Он помолчал, наматывая свежий бинт.
— Жена болела. Ей в городе плохо было. А тут — воздух, тишина... Мы думали, поможет.
— И как?
— Не помогло, — он сказал это просто, без надрыва. — Два года назад схоронил её.
— Простите.
— Ничего. Жизнь.
Он закончил перевязку, убрал инструменты в саквояж.
— У вас книги на полке, — сказал он вдруг, глядя в угол. — Толстой, Тургенев. Редко в деревне такое увидишь.
— Это от учительницы осталось, — ответила я. — Анна Сергеевна. Она мне свою библиотеку завещала, когда уезжала.
— Читаете?
— Когда время есть. То есть... было.
Он посмотрел на меня внимательно.
— Теперь время есть.
***
После его ухода я попросила Нюру достать мне с полки «Отцы и дети». В потёртом переплёте. Я открыла книгу и начала читать.
Мать ворчала, что свет жгу попусту. Что лучше бы шерсть чесала или носки вязала — одной рукой-то можно. Но я не слушала.
Я читала и вспоминала, как мечтала стать учительницей. Как представляла себе, что буду стоять у доски, объяснять детям про Бородино, про Наташу Ростову, про небо над Аустерлицем. Как буду носить синее платье и белый воротничок.
Глупые мечты. Детские. Но сейчас, лёжа на лавке с перевязанной рукой, я почему-то не могла их отогнать.
Фельдшер
Василий стал приезжать раз в три дня. Менял повязку, проверял, как срастается кость. И каждый раз мы разговаривали.
Сначала — о моей руке. Потом — о книгах. Потом — о жизни.
Он рассказывал, как учился в городе, как работал в госпитале во время Великой Отечественной, как вернулся в родные места. Я слушала и понимала, что впервые за много лет кто-то говорит со мной как с человеком, которому интересно то же, что и ему.
— Вы никогда не думали уехать? — спросил он однажды.
— Думала. Давно.
— Что помешало?
Я посмотрела на мать. Она дремала в своём углу, сложив руки на груди.
— Жизнь, — сказала я.
Он кивнул. Понял.
***
На исходе второй недели Нюра принесла новость: на ферме не хватает рук, и Анастасия Петровна спрашивает, когда я вернусь.
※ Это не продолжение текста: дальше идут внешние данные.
-- the set-building loop over a replicate-false array produces the map of the condition
lemma pvBuild_aux (c : Nat → Bool) : ∀ (L : List Nat) (init t : List Bool),
    (∀ j ∈ L, j < init.length) →
    L.foldl (fun fl j => if c j then fl.set j true else fl) (init ++ t)
      = (L.foldl (fun fl j => if c j then fl.set j true else fl) init) ++ t := by
  intro L
  induction L with
  | nil => intro init t _; rfl
  | cons j L ih =>
    intro init t h
    have hj : j < init.length := h j (by simp)
    simp only [List.foldl_cons]
    by_cases hc : c j
    · rw [if_pos hc, if_pos hc, List.set_append, if_pos hj]
      exact ih (init.set j true) t (by intro x hx; simpa using h x (by simp [hx]))
    · rw [if_neg hc, if_neg hc]
      exact ih init t (fun x hx => h x (by simp [hx]))

lemma pvBuild (c : Nat → Bool) : ∀ (m : Nat),
    (List.range m).foldl (fun fl j => if c j then fl.set j true else fl)
      (List.replicate m false) = (List.range m).map c := by
  intro m
  induction m with
  | zero => rfl
  | succ m ih =>
    rw [List.range_succ, List.replicate_succ', List.foldl_append,
      pvBuild_aux c (List.range m) _ [false] (by intro j hj; simpa using List.mem_range.mp hj),
      ih]
    simp only [List.foldl_cons, List.foldl_nil, List.map_append, List.map_cons, List.map_nil]
    by_cases hc : c m
    · rw [if_pos hc, List.set_append, if_neg (by simp), hc]
      simp
    · rw [if_neg hc]
      have hcm : c m = false := by simpa using hc
      simp [hcm]

lemma pvCount (p : Nat → Bool) : ∀ (L : List Nat) (c : Int),
    L.foldl (fun c j => if p j then c + 1 else c) c = c + ((L.filter p).length : Int) := by
  intro L
  induction L with
  | nil => intro c; simp
  | cons j L ih =>
    intro c
    simp only [List.foldl_cons, List.filter_cons]
    by_cases hp : p j
    · rw [if_pos hp, if_pos hp, ih]
      simp only [List.length_cons]
      push_cast; omega
    · rw [if_neg hp, if_neg hp, ih]


lemma pvFlags_eq (nums : List Int) :
    (PySem.List.pyRange 0 ((nums.length : Int) - 1) 1).foldl
        (fun fl j => if PySem.List.pyGetD nums (j + 1) 0 = PySem.List.pyGetD nums j 0 + 1
          then fl.set j.toNat true else fl)
        (List.replicate ((nums.length : Int) - 1).toNat false)
      = (List.range (nums.length - 1)).map (pvFlag nums) := by
  rw [PySem.List.pyRange_one, List.foldl_map]
  have h1 : ((nums.length : Int) - 1 - 0).toNat = nums.length - 1 := by omega
  have h2 : ((nums.length : Int) - 1).toNat = nums.length - 1 := by omega
  rw [h1, h2, ← pvBuild (pvFlag nums) (nums.length - 1)]
  apply PySem.List.foldl_congr_mem
  intro acc x _
  simp only [zero_add]
  have e1 : ((x : Nat) : Int) + 1 = ((x + 1 : Nat) : Int) := by omega
  rw [e1, PySem.List.pyGetD_natCast, PySem.List.pyGetD_natCast, Int.toNat_natCast]
  by_cases hc : nums.getD (x + 1) 0 = nums.getD x 0 + 1
  · rw [if_pos hc, if_pos (by simp only [pvFlag, beq_iff_eq]; exact hc)]
  · rw [if_neg hc, if_neg (by simp only [pvFlag, beq_iff_eq]; exact hc)]

lemma pvBad0_eq (nums : List Int) (k : Int) (h2 : 2 ≤ k) (hn : k ≤ (nums.length : Int)) :
    (PySem.List.pyRange 0 (k - 1) 1).foldl
        (fun c j => if !(PySem.List.pyGetD ((List.range (nums.length - 1)).map (pvFlag nums)) j false)
          then c + 1 else c) 0
      = (pvBad nums 0 (k.toNat - 1) : Int) := by
  rw [PySem.List.pyRange_one, List.foldl_map]
  have h1 : (k - 1 - 0).toNat = k.toNat - 1 := by omega
  rw [h1]
  rw [PySem.List.foldl_congr_mem (List.range (k.toNat - 1)) _
    (fun c (jn : Nat) => if !pvFlag nums jn then c + 1 else c) 0 ?_]
  · rw [pvCount]
    unfold pvBad
    rw [List.range_eq_range']
    simp
  · intro acc x hx
    have hx' : x < k.toNat - 1 := List.mem_range.mp hx
    simp only [zero_add]
    rw [PySem.List.pyGetD_natCast, PySem.List.getD_map_range _ _ _ _ (by omega)]

lemma pvBad_split_left (nums : List Int) (t k : Nat) (h2 : 2 ≤ k) :
    pvBad nums t (t + k - 1)
      = (if !pvFlag nums t then 1 else 0) + pvBad nums (t + 1) (t + k - 1) := by
  unfold pvBad
  have e1 : t + k - 1 - t = (k - 2) + 1 := by omega
  have e2 : t + k - 1 - (t + 1) = k - 2 := by omega
  rw [e1, e2, List.range'_succ, List.filter_cons]
  rcases Bool.eq_false_or_eq_true (pvFlag nums t) with hf | hf <;> simp [hf] <;> omega


lemma pvBad_split_right (nums : List Int) (t k : Nat) (h2 : 2 ≤ k) :
    pvBad nums (t + 1) (t + k)
      = pvBad nums (t + 1) (t + k - 1) + (if !pvFlag nums (t + k - 1) then 1 else 0) := by
  unfold pvBad
  have e1 : t + k - (t + 1) = (k - 2) + 1 := by omega
  have e2 : t + k - 1 - (t + 1) = k - 2 := by omega
  have e3 : (t + 1) + 1 * (k - 2) = t + k - 1 := by omega
  rw [e1, e2, List.range'_concat, e3, List.filter_append, List.length_append]
  rcases Bool.eq_false_or_eq_true (pvFlag nums (t + k - 1)) with hf | hf
  · simp [hf]
  · simp [hf]

lemma pvA_loop (nums : List Int) (k : Int) (h2 : 2 ≤ k) (hn : k ≤ (nums.length : Int)) :
    ∀ (t : Nat), t ≤ nums.length - k.toNat →
    ((List.range t).map (fun x => (1 : Int) + ↑x)).foldl
        (fun (st : Int × List Int) i =>
          let bad1 := if !(PySem.List.pyGetD ((List.range (nums.length - 1)).map (pvFlag nums)) (i - 1) false) then st.1 - 1 else st.1
          let bad2 := if !(PySem.List.pyGetD ((List.range (nums.length - 1)).map (pvFlag nums)) (i + k - 2) false) then bad1 + 1 else bad1
          (bad2, st.2 ++ [if bad2 = 0 then PySem.List.pyGetD nums (i + k - 1) 0 else -1]))
        ((pvBad nums 0 (k.toNat - 1) : Int), [pvAnsA nums k.toNat 0])
      = ((pvBad nums t (t + k.toNat - 1) : Int), (List.range' 0 (t + 1)).map (pvAnsA nums k.toNat)) := by
  intro t
  induction t with
  | zero =>
    intro _
    simp [List.range'_one]
  | succ t ih =>
    intro ht
    rw [List.range_succ, List.map_append, List.foldl_append, ih (by omega)]
    simp only [List.map_cons, List.map_nil, List.foldl_cons, List.foldl_nil]
    have hidx1 : (1 : Int) + ↑t - 1 = ((t : Nat) : Int) := by omega
    have hidx2 : (1 : Int) + ↑t + k - 2 = ((t + k.toNat - 1 : Nat) : Int) := by omega
    have hidx3 : (1 : Int) + ↑t + k - 1 = ((t + k.toNat : Nat) : Int) := by omega
    rw [hidx1, hidx2, hidx3, PySem.List.pyGetD_natCast, PySem.List.pyGetD_natCast,
      PySem.List.pyGetD_natCast,
      PySem.List.getD_map_range _ _ _ _ (by omega : t < nums.length - 1),
      PySem.List.getD_map_range _ _ _ _ (by omega : t + k.toNat - 1 < nums.length - 1)]
    have hL := pvBad_split_left nums t k.toNat (by omega)
    have hR := pvBad_split_right nums t k.toNat (by omega)
    have hbad2 :
        (if !pvFlag nums (t + k.toNat - 1)
          then (if !pvFlag nums t then (pvBad nums t (t + k.toNat - 1) : Int) - 1 else (pvBad nums t (t + k.toNat - 1) : Int)) + 1
          else (if !pvFlag nums t then (pvBad nums t (t + k.toNat - 1) : Int) - 1 else (pvBad nums t (t + k.toNat - 1) : Int)))
          = (pvBad nums (t + 1) (t + k.toNat) : Int) := by
      rcases Bool.eq_false_or_eq_true (pvFlag nums t) with hf1 | hf1 <;>
      rcases Bool.eq_false_or_eq_true (pvFlag nums (t + k.toNat - 1)) with hf2 | hf2 <;>
      simp [hf1, hf2] at hL hR ⊢ <;> omega
    rw [hbad2]
    have hend : t + 1 + k.toNat - 1 = t + k.toNat := by omega
    rw [hend]
    have hans : (if (pvBad nums (t + 1) (t + k.toNat) : Int) = 0
        then nums.getD (t + k.toNat) 0 else -1) = pvAnsA nums k.toNat (t + 1) := by
      unfold pvAnsA
      rw [hend]
      by_cases hz : pvBad nums (t + 1) (t + k.toNat) = 0
      · rw [if_pos (by exact_mod_cast hz), if_pos hz]
      · rw [if_neg (by exact_mod_cast hz), if_neg hz]
    rw [hans]
    have hconcat : List.range' 0 (t + 1 + 1) = List.range' 0 (t + 1) ++ [t + 1] := by
      rw [List.range'_concat]
      norm_num
    rw [hconcat, List.map_append]
    simp

-- A computes the window answers in order
lemma pvA_char (nums : List Int) (k : Int) (h2 : 2 ≤ k) (hn : k ≤ (nums.length : Int)) :
    findPowerOfKSizeSubarrays nums k
      = (List.range (nums.length - k.toNat + 1)).map (pvAnsA nums k.toNat) := by
  have hk1 : k ≠ 1 := by omega
  unfold findPowerOfKSizeSubarrays
  rw [if_neg hk1]
  show ((PySem.List.pyRange 1 ((nums.length : Int) - k + 1) 1).foldl
      (fun (st : Int × List Int) i =>
        let bad1 := if !(PySem.List.pyGetD
            ((PySem.List.pyRange 0 ((nums.length : Int) - 1) 1).foldl
              (fun fl j => if PySem.List.pyGetD nums (j + 1) 0 = PySem.List.pyGetD nums j 0 + 1
                then fl.set j.toNat true else fl)
              (List.replicate ((nums.length : Int) - 1).toNat false)) (i - 1) false)
          then st.1 - 1 else st.1
        let bad2 := if !(PySem.List.pyGetD
            ((PySem.List.pyRange 0 ((nums.length : Int) - 1) 1).foldl
              (fun fl j => if PySem.List.pyGetD nums (j + 1) 0 = PySem.List.pyGetD nums j 0 + 1
                then fl.set j.toNat true else fl)
              (List.replicate ((nums.length : Int) - 1).toNat false)) (i + k - 2) false)
          then bad1 + 1 else bad1
        (bad2, st.2 ++ [if bad2 = 0 then PySem.List.pyGetD nums (i + k - 1) 0 else -1]))
      (((PySem.List.pyRange 0 (k - 1) 1).foldl
          (fun c j => if !(PySem.List.pyGetD
              ((PySem.List.pyRange 0 ((nums.length : Int) - 1) 1).foldl
                (fun fl j => if PySem.List.pyGetD nums (j + 1) 0 = PySem.List.pyGetD nums j 0 + 1
                  then fl.set j.toNat true else fl)
                (List.replicate ((nums.length : Int) - 1).toNat false)) j false)
            then c + 1 else c) 0),
        [] ++ [if ((PySem.List.pyRange 0 (k - 1) 1).foldl
          (fun c j => if !(PySem.List.pyGetD
              ((PySem.List.pyRange 0 ((nums.length : Int) - 1) 1).foldl
                (fun fl j => if PySem.List.pyGetD nums (j + 1) 0 = PySem.List.pyGetD nums j 0 + 1
                  then fl.set j.toNat true else fl)
                (List.replicate ((nums.length : Int) - 1).toNat false)) j false)
            then c + 1 else c) 0) = 0 then PySem.List.pyGetD nums (k - 1) 0 else -1])).2
    = (List.range (nums.length - k.toNat + 1)).map (pvAnsA nums k.toNat)
  simp only [pvFlags_eq, pvBad0_eq nums k h2 hn, List.nil_append]
  have hfst : (if (pvBad nums 0 (k.toNat - 1) : Int) = 0
      then PySem.List.pyGetD nums (k - 1) 0 else -1) = pvAnsA nums k.toNat 0 := by
    have e1 : k - 1 = ((k.toNat - 1 : Nat) : Int) := by omega
    rw [e1, PySem.List.pyGetD_natCast]
    unfold pvAnsA
    have e2 : 0 + k.toNat - 1 = k.toNat - 1 := by omega
    rw [e2]
    by_cases hz : pvBad nums 0 (k.toNat - 1) = 0
    · rw [if_pos (by exact_mod_cast hz), if_pos hz]
    · rw [if_neg (by exact_mod_cast hz), if_neg hz]
  rw [hfst]
  rw [PySem.List.pyRange_one]
  have h3 : ((nums.length : Int) - k + 1 - 1).toNat = nums.length - k.toNat := by omega
  rw [h3]
  have hmap : (List.map (fun x => (1 : Int) + ↑x) (List.range (nums.length - k.toNat))) =
      ((List.range (nums.length - k.toNat)).map (fun x => (1 : Int) + ↑x)) := rfl
  rw [hmap, pvA_loop nums k h2 hn (nums.length - k.toNat) (le_refl _)]
  rw [← List.range_eq_range']
lemma pvF_transfer (old p : List Char) (hp : '[' ∉ p) :
    ∀ n s k, s.length ≤ n → p.drop k ≠ [] → p.drop k <+: pvF old pvRED s → p.drop k <+: s := by
  intro n
  induction n with
  | zero =>
    intro s k hl hne hpre
    have : s = [] := List.eq_nil_of_length_eq_zero (Nat.le_zero.mp hl)
    subst this
    rw [pvF_nil] at hpre
    exact absurd (List.prefix_nil.mp hpre) hne
  | succ n ih =>
    intro s k hl hne hpre
    cases s with
    | nil =>
      rw [pvF_nil] at hpre
      exact absurd (List.prefix_nil.mp hpre) hne
    | cons c t =>
      rcases hq : p.drop k with _ | ⟨a, rest⟩
      · exact absurd hq hne
      have ha : a ∈ p := by
        have : a ∈ p.drop k := by rw [hq]; simp
        exact List.mem_of_mem_drop this
      by_cases hm : old <+: (c :: t) ∧ old ≠ []
      · rw [pvF_pos old pvRED (c :: t) hm.2 hm.1] at hpre
        rw [hq] at hpre
        have : a = '[' := by
          rcases hpre with ⟨w, hw⟩
          simpa [pvRED] using congrArg (fun l => l.head?) hw
        exact absurd (this ▸ ha) hp
      · have hnpre : ¬ (old.isPrefixOf (c :: t) ∧ old ≠ []) := by
          intro hc; exact hm ⟨List.isPrefixOf_iff_prefix.mp hc.1, hc.2⟩
        have : pvF old pvRED (c :: t) = c :: pvF old pvRED t := by
          rw [pvF, dif_neg hnpre]
        rw [this, hq] at hpre
        rcases hpre with ⟨w, hw⟩
        simp at hw
        obtain ⟨hac, hrest⟩ := hw
        have hrest' : rest <+: pvF old pvRED t := ⟨w, hrest⟩
        have hdrop1 : p.drop (k + 1) = rest := by
          have : (p.drop k).drop 1 = rest := by rw [hq]; simp
          rwa [List.drop_drop] at this
        rcases eq_or_ne rest [] with hre | hre
        · rw [hre, hac]
          exact ⟨t, by simp⟩
        · have ht : t.length ≤ n := by simp at hl; omega
          have := ih t (k + 1) ht (hdrop1 ▸ hre) (hdrop1 ▸ hrest')
          rw [hdrop1] at this
          rcases this with ⟨w2, hw2⟩
          exact ⟨w2, by simp [hac, hw2]⟩

-- one scan step survives an earlier pass: if p does not start at this position of the original,
-- it does not start there after an earlier pattern's replacements either
lemma pvCons_transfer (old p : List Char) (hp : '[' ∉ p) (hpne : p ≠ []) (c : Char) (t : List Char)
    (h : ¬ p <+: (c :: t)) : ¬ p <+: c :: pvF old pvRED t := by
  intro hpre
  rcases hq : p with _ | ⟨a, rest⟩
  · exact hpne hq
  rw [hq] at hpre h
  rcases hpre with ⟨w, hw⟩
  simp at hw
  obtain ⟨hac, hrest⟩ := hw
  have hrest' : rest <+: pvF old pvRED t := ⟨w, hrest⟩
  rcases eq_or_ne rest [] with hre | hre
  · exact h (by rw [hre, hac]; exact ⟨t, by simp⟩)
  · have hd : p.drop 1 = rest := by rw [hq]; simp
    have := pvF_transfer old p hp t.length t 1 le_rfl (hd ▸ hre) (hd ▸ hrest')
    rw [hd] at this
    rcases this with ⟨w2, hw2⟩
    exact h ⟨w2, by rw [hac]; simp [hw2]⟩

-- abbreviations for the four passes
def pvF1 : List Char → List Char := pvF pvP1 pvRED
def pvF2 : List Char → List Char := pvF pvP2 pvRED
def pvF3 : List Char → List Char := pvF pvP3 pvRED
def pvF4 : List Char → List Char := pvF pvP4 pvRED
— Скажи — когда фельдшер разрешит, — ответила я.
Нюра посмотрела на меня странно.
— Зин, а правда, что он к тебе каждые три дня ездит?
— Правда. Руку проверяет.
— Так он и к другим так не ездит. Ивановым только раз был, когда у деда с ногой было.
Я промолчала. А внутри что-то ёкнуло — маленькое, тёплое, забытое.
Нюра ушла, а я лежала и смотрела в потолок. И думала: глупости. Мне тридцать четыре года, и я — старая дева. Какой мужчина на меня посмотрит? Тем более — фельдшер, образованный человек.
Но думать не переставала.
***
На пятнадцатый день Василий Степанович привёз мне книгу.
— Вот, — сказал он, доставая из саквояжа томик в синем переплёте. — Чехов. Рассказы. Я подумал, вам понравится.
Я взяла книгу, открыла. Страницы были чуть пожелтевшие, но чистые.
— Это ваша?
— Была жены. Она очень любила Чехова.
Я хотела отказаться. Сказать, что не могу принять такое. Но посмотрела в его глаза и не сказала.
— Спасибо.
Мать наблюдала за нами из своего угла. Молчала, но я чувствовала её взгляд — тяжёлый, недовольный.
Когда Василий Степанович уехал, она заговорила:
— Что это он тебе таскает?
— Книгу дал почитать.
— Книгу. А чего он вообще повадился? Рука твоя уже зажила небось.
— Не зажила ещё. Три недели положено.
— Три недели, — мать фыркнула. — Отродясь таких нежностей не было. Руку повредил — лубок наложил — работай. А тут три недели, книжки, разговоры...
Я молчала.
— Ты это брось, Зинка, — сказала мать жёстко. — Брось и думать. Он вдовец, ему хозяйка нужна. А ты ему в матери.
Я вздрогнула.
— Мам, я ничего не думаю.
— Вот и не думай. Знай своё место.
***
Но я думала. Не могла не думать.
Ночами лежала без сна и представляла: а что, если бы? Что, если бы я была красивее? Свободнее? Что, если бы не эта изба, не этот двор, не эта жизнь?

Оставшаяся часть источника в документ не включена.